In the material below, list every line carrying the string "what".

= = =

-- pv_equiv track=rewrite | github.com/unslothai/unsloth-zoo | unsloth_zoo/mlx_compile.py | _build_cu_seqlens
-- ===== SOURCE A (Python) =====
-- def _build_cu_seqlens(grid_thw):
--     """Build cumulative sequence lengths from normalized `(t, h, w)` grids."""
--
--     cu_seqlens = [0]
--     total = 0
--     for num_frames, height, width in grid_thw:
--         frame_tokens = int(height) * int(width)
--         for _ in range(int(num_frames)):
--             total += frame_tokens
--             cu_seqlens.append(total)
--     return tuple(cu_seqlens)
-- ===== SOURCE B (Python) =====
-- def _build_cu_seqlens(grid_thw):
--     """Build cumulative sequence lengths from normalized `(t, h, w)` grids."""
--     # Stage 1: per-grid (frame count, tokens per frame), clamping negative counts to 0.
--     per = [(max(int(t), 0), int(h) * int(w)) for t, h, w in grid_thw]
--     # Stage 2: starting offset of each grid's block (one addition per grid, not per frame).
--     starts, s = [], 0
--     for t, tok in per:
--         starts.append(s)
--         s += t * tok
--     # Stage 3: each entry is computed in closed form: block start + k * tokens.
--     return (0,) + tuple(s + k * tok
--                         for (t, tok), s in zip(per, starts)
--                         for k in range(1, t + 1))
-- ===== Notes on version B (the rewrite author's own statement) =====
-- stated objective: alternative
-- what changed: Instead of A's fused nested loop that appends a running total once per frame, B computes each entry independently in closed form (block start + k * tokens): it first builds per-grid (frames, tokens) pairs, then block starting offsets with one addition per grid, then materializes every entry by multiplication.
import Mathlib
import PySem

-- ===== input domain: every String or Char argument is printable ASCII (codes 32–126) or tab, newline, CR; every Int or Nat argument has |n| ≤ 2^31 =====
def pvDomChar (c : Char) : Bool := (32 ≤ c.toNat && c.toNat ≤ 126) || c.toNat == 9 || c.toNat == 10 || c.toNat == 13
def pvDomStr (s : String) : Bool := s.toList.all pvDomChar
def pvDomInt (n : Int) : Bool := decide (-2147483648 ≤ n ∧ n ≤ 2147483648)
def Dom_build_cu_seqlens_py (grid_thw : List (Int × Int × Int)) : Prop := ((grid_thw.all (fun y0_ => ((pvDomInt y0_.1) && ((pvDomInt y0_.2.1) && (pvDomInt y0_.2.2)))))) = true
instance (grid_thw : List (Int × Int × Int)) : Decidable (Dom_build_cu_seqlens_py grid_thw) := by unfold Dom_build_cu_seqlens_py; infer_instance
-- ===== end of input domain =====

-- B computes each cumulative entry in closed form (block start + k * tokens) from staged
-- per-grid tables, instead of A's fused nested loop appending a running total per frame.

-- ===== PORT A =====
def build_cu_seqlens_py (grid_thw : List (Int × Int × Int)) : List Int :=
  (grid_thw.foldl
    (fun (st : List Int × Int) thw =>
      let frame_tokens := thw.2.1 * thw.2.2
      (PySem.List.pyRange 0 thw.1 1).foldl
        (fun (st : List Int × Int) _ => (st.1 ++ [st.2 + frame_tokens], st.2 + frame_tokens))
        st)
    ([0], 0)).1

-- ===== PORT B =====
def build_cu_seqlens_py_alt (grid_thw : List (Int × Int × Int)) : List Int :=
  let per := grid_thw.map (fun thw => (max thw.1 0, thw.2.1 * thw.2.2))
  let starts := (per.foldl
    (fun (st : List Int × Int) p => (st.1 ++ [st.2], st.2 + p.1 * p.2)) ([], 0)).1
  0 :: (per.zip starts).flatMap
    (fun ps => (PySem.List.pyRange 1 (ps.1.1 + 1) 1).map (fun k => ps.2 + k * ps.1.2))

-- ===== PRECONDITION & SPEC =====
def Spec_build_cu_seqlens_py (grid_thw : List (Int × Int × Int)) (out : List Int) : Prop := out = build_cu_seqlens_py_alt grid_thw
instance (grid_thw : List (Int × Int × Int)) (out : List Int) : Decidable (Spec_build_cu_seqlens_py grid_thw out) := by unfold Spec_build_cu_seqlens_py; infer_instance

-- ===== CLAIM (what is proved, stated in full; the proofs are below) =====
def Claim_equal_build_cu_seqlens_py : Prop := ∀ (grid_thw : List (Int × Int × Int)), Dom_build_cu_seqlens_py grid_thw → Spec_build_cu_seqlens_py grid_thw (build_cu_seqlens_py grid_thw)

-- ===== LEMMAS AND PROOFS =====

/-- Block starting offsets: a running offset, one step per grid entry. -/
def pvStarts (s : Int) : List (Int × Int) → List Int
  | [] => []
  | p :: ps => s :: pvStarts (s + p.1 * p.2) ps

theorem pvStarts_fold (per : List (Int × Int)) : ∀ (acc : List Int) (s : Int),
    (per.foldl (fun (st : List Int × Int) p => (st.1 ++ [st.2], st.2 + p.1 * p.2)) (acc, s)).1
      = acc ++ pvStarts s per := by
  induction per with
  | nil => intro acc s; simp [pvStarts]
  | cons p ps ih => intro acc s; simp [List.foldl_cons, ih, pvStarts]

/-- A's inner frame loop, in closed form: generic over any list of length `n`. -/
theorem pvInnerNat (tok : Int) (r : List Int) : ∀ (l : List Int) (base : Int),
    r.foldl (fun (st : List Int × Int) _ => (st.1 ++ [st.2 + tok], st.2 + tok)) (l, base)
      = (l ++ (List.range r.length).map (fun (k : Nat) => base + ((k : Int) + 1) * tok),
         base + (r.length : Int) * tok) := by
  induction r with
  | nil => intro l base; simp
  | cons a r' ih =>
    intro l base
    simp only [List.foldl_cons, ih, List.length_cons, Prod.mk.injEq]
    refine ⟨?_, ?_⟩
    · rw [List.range_succ_eq_map]
      simp only [List.map_cons, List.map_map, List.append_assoc, List.singleton_append]
      congr 1
      congr 1
      · ring
      · apply List.map_congr_left; intro k _; simp [Function.comp]; ring
    · push_cast; ring

/-- A's inner loop over `range(t)` equals B's closed-form block, plus the offset bump. -/
theorem pvInner (t tok : Int) (l : List Int) (base : Int) :
    (PySem.List.pyRange 0 t 1).foldl
      (fun (st : List Int × Int) _ => (st.1 ++ [st.2 + tok], st.2 + tok)) (l, base)
      = (l ++ (PySem.List.pyRange 1 (max t 0 + 1) 1).map (fun k => base + k * tok),
         base + max t 0 * tok) := by
  rw [pvInnerNat]
  have hlen : (PySem.List.pyRange 0 t 1).length = t.toNat := by
    rw [PySem.List.length_pyRange_one]; simp
  have hmax : ((t.toNat : Int)) = max t 0 := by omega
  simp only [Prod.mk.injEq]
  refine ⟨?_, ?_⟩
  · rw [hlen, PySem.List.pyRange_one 1 (max t 0 + 1), List.map_map]
    have h2 : ((max t 0 + 1 - 1).toNat) = t.toNat := by omega
    rw [h2]
    congr 1
    apply List.map_congr_left; intro k _; simp only [Function.comp_apply]; ring
  · rw [hlen, hmax]

/-- Outer loop invariant: A's fold equals B's zip/flatMap body over `pvStarts`. -/
theorem pvOuter (grid : List (Int × Int × Int)) : ∀ (l : List Int) (base : Int),
    grid.foldl
      (fun (st : List Int × Int) thw =>
        let frame_tokens := thw.2.1 * thw.2.2
        (PySem.List.pyRange 0 thw.1 1).foldl
          (fun (st : List Int × Int) _ => (st.1 ++ [st.2 + frame_tokens], st.2 + frame_tokens))
          st)
      (l, base)
    = (l ++ ((grid.map (fun thw => (max thw.1 0, thw.2.1 * thw.2.2))).zip
              (pvStarts base (grid.map (fun thw => (max thw.1 0, thw.2.1 * thw.2.2))))).flatMap
          (fun ps => (PySem.List.pyRange 1 (ps.1.1 + 1) 1).map (fun k => ps.2 + k * ps.1.2)),
       base + (grid.map (fun thw => max thw.1 0 * (thw.2.1 * thw.2.2))).sum) := by
  induction grid with
  | nil => intro l base; simp [pvStarts]
  | cons thw grid' ih =>
    intro l base
    simp only [List.foldl_cons, List.map_cons, pvStarts, List.zip_cons_cons,
      List.flatMap_cons, List.sum_cons]
    rw [pvInner, ih]
    simp only [List.append_assoc, Prod.mk.injEq]
    exact ⟨by simp, by ring⟩

-- ===== VERDICT (by name: the statement is the Claim_ definition above) =====
theorem build_cu_seqlens_py_spec : Claim_equal_build_cu_seqlens_py := by
  intro grid _
  unfold Spec_build_cu_seqlens_py build_cu_seqlens_py build_cu_seqlens_py_alt
  simp only [pvOuter, pvStarts_fold]
  simp
-- pv_equiv track=rewrite | github.com/alizhantulep/Web_dev_2nd_attestation | task1/codingBat/warmup-1/8front.py | front_back
-- ===== SOURCE A (Python) =====
-- def front_back(str):
--     if(len(str)==1 or len(str)==0):
--         return str
--     new_str =""
--     new_str=str[len(str)-1]
--     for i in range (1,len(str)-1):
--         new_str = new_str + str[i]
--
--     new_str = new_str + str[0]
--     return new_str
-- ===== SOURCE B (Python) =====
-- def front_back(str):
--     if len(str) == 1 or len(str) == 0:
--         return str
--     return str[-1] + str[1:-1] + str[0]
-- ===== Notes on version B (the rewrite author's own statement) =====
-- stated objective: simpler
-- what changed: Replaces the per-character accumulating loop with a single closed-form slice composition str[-1] + str[1:-1] + str[0].
import Mathlib
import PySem

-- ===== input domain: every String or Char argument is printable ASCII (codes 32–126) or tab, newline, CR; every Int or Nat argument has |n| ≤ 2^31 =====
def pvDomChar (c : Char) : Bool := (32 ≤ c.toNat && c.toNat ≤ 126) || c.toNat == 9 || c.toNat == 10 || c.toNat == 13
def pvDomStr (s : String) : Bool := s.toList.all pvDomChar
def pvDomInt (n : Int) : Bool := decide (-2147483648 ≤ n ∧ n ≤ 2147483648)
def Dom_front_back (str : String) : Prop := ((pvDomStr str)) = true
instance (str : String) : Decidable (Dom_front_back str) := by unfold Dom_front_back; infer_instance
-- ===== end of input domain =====

-- B replaces A's per-character accumulating loop by one closed-form slice composition str[-1] + str[1:-1] + str[0] (simpler).

-- ===== PORT A =====
-- character-by-character accumulation: new_str = str[len-1], then appends str[i] for i in range(1, len-1), then str[0]
def front_back (str : String) : String :=
  if PySem.Str.len str = 1 ∨ PySem.Str.len str = 0 then str
  else
    let cs := str.toList
    let new_str : List Char := [PySem.List.pyGetD cs (PySem.Str.len str - 1) ' ']
    let new_str := (PySem.List.pyRange 1 (PySem.Str.len str - 1) 1).foldl
      (fun acc i => acc ++ [PySem.List.pyGetD cs i ' ']) new_str
    let new_str := new_str ++ [PySem.List.pyGetD cs 0 ' ']
    String.ofList new_str

-- ===== PORT B =====
-- str[-1] + str[1:-1] + str[0] in one step
def front_back_alt (str : String) : String :=
  if PySem.Str.len str = 1 ∨ PySem.Str.len str = 0 then str
  else
    let cs := str.toList
    String.ofList ([PySem.List.pyGetD cs (-1) ' ']
      ++ PySem.List.slice cs (some 1) (some (-1))
      ++ [PySem.List.pyGetD cs 0 ' '])

-- ===== PRECONDITION & SPEC =====
def Spec_front_back (str : String) (out : String) : Prop := out = front_back_alt str
instance (str : String) (out : String) : Decidable (Spec_front_back str out) := by unfold Spec_front_back; infer_instance

-- ===== CLAIM (what is proved, stated in full; the proofs are below) =====
def Claim_equal_front_back : Prop := ∀ (str : String), Dom_front_back str → Spec_front_back str (front_back str)

-- ===== LEMMAS AND PROOFS =====

-- str[1:-1] is the tail without its last element
theorem slice_one_neg_one (cs : List Char) :
    PySem.List.slice cs (some 1) (some (-1)) = cs.tail.dropLast := by
  rcases cs with _ | ⟨x, ys⟩
  · simp [PySem.List.slice, PySem.List.clampIdx]
  · simp [PySem.List.slice, PySem.List.clampIdx, List.dropLast_eq_take]
    rw [if_neg (by omega)]
    omega

-- the indices A's loop visits read off exactly the middle characters
theorem map_range_tail_dropLast (cs : List Char) (d : Char) (h : 2 ≤ cs.length) :
    (PySem.List.pyRange 1 ((cs.length : Int) - 1) 1).map (fun i => PySem.List.pyGetD cs i d)
      = cs.tail.dropLast := by
  rw [PySem.List.pyRange_one]
  apply List.ext_getElem
  · simp
  · intro k h1 h2
    simp only [List.length_map, List.length_range] at h1
    have hk : k + 1 < cs.length := by omega
    simp only [List.getElem_map, List.getElem_range]
    rw [List.getElem_dropLast, List.getElem_tail]
    have : (1 : Int) + k = ((1 + k : Nat) : Int) := by push_cast; ring
    rw [this, PySem.List.pyGetD_natCast]
    simp [List.getD_eq_getElem?_getD, List.getElem?_eq_getElem hk, Nat.add_comm]

-- str[len-1] is str[-1]
theorem pyGetD_len_sub_one (cs : List Char) (d : Char) (h : 1 ≤ cs.length) :
    PySem.List.pyGetD cs ((cs.length : Int) - 1) d = PySem.List.pyGetD cs (-1) d := by
  have hne : cs ≠ [] := by intro hc; simp [hc] at h
  rw [PySem.List.pyGetD_neg_one cs d hne]
  have : ((cs.length : Int) - 1) = ((cs.length - 1 : Nat) : Int) := by omega
  rw [this, PySem.List.pyGetD_natCast]
  rw [List.getLast_eq_getElem]
  simp [List.getD_eq_getElem?_getD, List.getElem?_eq_getElem (by omega : cs.length - 1 < cs.length)]

-- ===== VERDICT (by name: the statement is the Claim_ definition above) =====
theorem front_back_spec : Claim_equal_front_back := by
  intro str _
  unfold Spec_front_back front_back front_back_alt
  split
  · rfl
  · rename_i hlen
    have h2 : 2 ≤ str.toList.length := by
      rw [PySem.Str.len_eq] at hlen; push Not at hlen; omega
    simp only [PySem.Str.len_eq]
    rw [PySem.List.foldl_append_singleton_eq_map, slice_one_neg_one,
      map_range_tail_dropLast _ _ h2, pyGetD_len_sub_one _ _ (by omega)]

= = =

**Answer box:**
-- what changed: Instead of A's fused nested loop that appends a running total once per frame, B computes each entry independently in closed form (block start + k * tokens): it first builds per-grid (frames, tokens) pairs, then block starting offsets with one addition per grid, then materializes every entry by multiplication.
-- ===== CLAIM (what is proved, stated in full; the proofs are below) =====
-- what changed: Replaces the per-character accumulating loop with a single closed-form slice composition str[-1] + str[1:-1] + str[0].
-- ===== CLAIM (what is proved, stated in full; the proofs are below) =====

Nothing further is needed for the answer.